The difficult-to-measure (DTM) radionuclides were determined by a method of radiochemical separation with specific chromatographic resins and subsequent quantification by alpha spectrometry and beta counting. The easily measurable gamma emitters called key nuclides (KN) were determined by gamma spectrometry.

It was a difficult task to establishing a method of complete dissolution of the filters for the radiochemical analyses because the chemical composition of the filters made them insoluble in acids even under heating. The problem was overcome by complete calcination of the samples. It was possible to completely dissolve the filter material, to obtain a clear solution to form the stock solution for analysis.

A set of 15 filters with varying decay times were randomly selected from the stockpile in the waste storage. To reduce the number of samples from each filter and reduce the time and resources required for the radiochemical analyses, the uniformity of the distribution of radionuclides along the cylindrical filters was evaluated by gamma spectrometry. It was expected from the beginning, a homogeneous distribution of radionuclides along the filter, because of the filter holder geometry and the turbulent water flow conditions in the cooling water system. The results confirmed that assumption and supported the decision of taking only one thin slice as an acceptable, representative sample of each filter.

From the results, the correlation between the selected DTM and KN radionuclides was determined and will allow for the determination of the radioisotopic inventory, or source term, in the routine waste characterization program at IPEN. No 137Cs could be detected in the filter samples, unlike results obtained with other waste streams from the reactor, indicating that all cesium contained in the water is in the dissolved phase and was removed from the cooling water by the charcoal and ion-exchange resin beds by adsorption and ion exchange, respectively.
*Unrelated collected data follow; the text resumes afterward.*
-- pv_equiv track=rewrite | github.com/ivi982010/SySdL-TPs | Lexer.py | a_PointComa
-- ===== SOURCE A (Python) =====
-- def a_PointComa (tokens, acu):
--     s = 0
--     for c in acu:
--         if c == ';':
--             s = 1
--         else:
--             s = -1
--     if s == 1:
--         tokens.append(("<SemiColon>", acu))
--     return (s == 1)
-- ===== SOURCE B (Python) =====
-- def a_PointComa(tokens, acu):
--     res = len(acu) > 0 and acu[-1] == ';'
--     if res:
--         tokens.append(("<SemiColon>", acu))
--     return res
-- ===== Notes on version B (the rewrite author's own statement) =====
-- stated objective: simpler
-- what changed: Replaces the O(n) scan that overwrites a flag on every character with an O(1) closed-form test of the last character (len(acu) > 0 and acu[-1] == ';').
import Mathlib
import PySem

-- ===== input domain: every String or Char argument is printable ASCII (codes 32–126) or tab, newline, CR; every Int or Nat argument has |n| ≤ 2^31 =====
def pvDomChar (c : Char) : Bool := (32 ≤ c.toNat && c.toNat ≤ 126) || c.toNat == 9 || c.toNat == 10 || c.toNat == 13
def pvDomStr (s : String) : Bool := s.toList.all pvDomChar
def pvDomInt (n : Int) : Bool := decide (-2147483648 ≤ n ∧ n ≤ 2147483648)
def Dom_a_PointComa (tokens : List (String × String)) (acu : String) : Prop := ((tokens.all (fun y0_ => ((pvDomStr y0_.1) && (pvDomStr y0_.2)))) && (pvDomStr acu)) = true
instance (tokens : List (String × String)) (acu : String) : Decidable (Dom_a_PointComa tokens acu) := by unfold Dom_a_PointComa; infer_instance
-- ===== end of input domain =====

-- B replaces A's per-character flag-overwriting scan by an O(1) test of the last character.
-- Note: the Python functions append to `tokens`; equivalence here is about the RETURN value only
-- (both Pythons perform the identical append exactly when the result is True).

-- ===== PORT A =====
-- s = 0; for c in acu: s = 1 if c == ';' else -1; return s == 1
def a_PointComa (tokens : List (String × String)) (acu : String) : Bool :=
  let s : Int := acu.toList.foldl (fun _ c => if c = ';' then 1 else -1) 0
  s == 1

-- ===== PORT B =====
-- res = len(acu) > 0 and acu[-1] == ';'
def a_PointComa_alt (tokens : List (String × String)) (acu : String) : Bool :=
  PySem.Str.len acu > 0 && PySem.Str.pyGet? acu (-1) == some ';'

-- ===== PRECONDITION & SPEC =====
def Spec_a_PointComa (tokens : List (String × String)) (acu : String) (out : Bool) : Prop := out = a_PointComa_alt tokens acu
instance (tokens : List (String × String)) (acu : String) (out : Bool) : Decidable (Spec_a_PointComa tokens acu out) := by unfold Spec_a_PointComa; infer_instance

-- ===== CLAIM (what is proved, stated in full; the proofs are below) =====
def Claim_equal_a_PointComa : Prop := ∀ (tokens : List (String × String)) (acu : String), Dom_a_PointComa tokens acu → Spec_a_PointComa tokens acu (a_PointComa tokens acu)

-- ===== LEMMAS AND PROOFS =====

-- The fold's state is overwritten at every step, so the final value is decided by the last char.
theorem pv_fold_last (l : List Char) :
    ((l.foldl (fun _ c => if c = ';' then (1 : Int) else -1) 0) == 1) =
    (l.getLast? == some ';') := by
  induction l using List.reverseRecOn with
  | nil => decide
  | append_singleton l c ih =>
    simp only [List.foldl_append, List.foldl_cons, List.foldl_nil, List.getLast?_concat]
    by_cases h : c = ';' <;> simp [h]

-- ===== VERDICT (by name: the statement is the Claim_ definition above) =====
theorem a_PointComa_spec : Claim_equal_a_PointComa := by
  intro tokens acu _
  unfold Spec_a_PointComa a_PointComa a_PointComa_alt
  rw [pv_fold_last]
  cases h : acu.toList.getLast? with
  | none =>
    have hnil : acu.toList = [] := List.getLast?_eq_none_iff.mp h
    have hlen : acu.length = 0 := by
      have := congrArg List.length hnil; simpa using this
    simp [PySem.Str.pyGet?, PySem.Chars.pyGet?, PySem.List.pyGet?_neg_one, h, hlen]
  | some c =>
    have hne : acu.toList ≠ [] := by intro h'; rw [h'] at h; simp at h
    have hlen : 0 < acu.length := by
      have : 0 < acu.toList.length := List.length_pos_iff.mpr hne
      simpa using this
    simp [PySem.Str.pyGet?, PySem.Chars.pyGet?, PySem.List.pyGet?_neg_one, h, hlen]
The radionuclide with the highest average activity per filter is 60Co, of the order of 0.53 MBq, in the sequence 63Ni, 108mAg, and 110mAg of the order of 3.84 × 104, 6.72 × 104, 7.10 × 104, respectively. The radionuclides 90Sr, 239+240Pu, 238Pu, and 241Am presented mean activities of 8.57 × 102, 1.08 × 102, 32.2 and 61.1 Bq, respectively. The activities of isotopes of U and Cm are low, some samples even showing concentrations lower than the minimum detectable activity for 235U. The mean activities of the remaining radionuclides are 234U (6.84 × 10−1 Bq), 235U (3.46 × 10−2 Bq), 238U (2.68 × 10−1 Bq), 242Cm (2.69 × 10−1 Bq) and 243+244Cm (0.11 × 10−1 Bq).

The average chemical yields for each radionuclide varied from 70 to 97% for 63Ni, 79–96% for U, 62–74% for Pu and Am and 65–83% for Cm isotopes.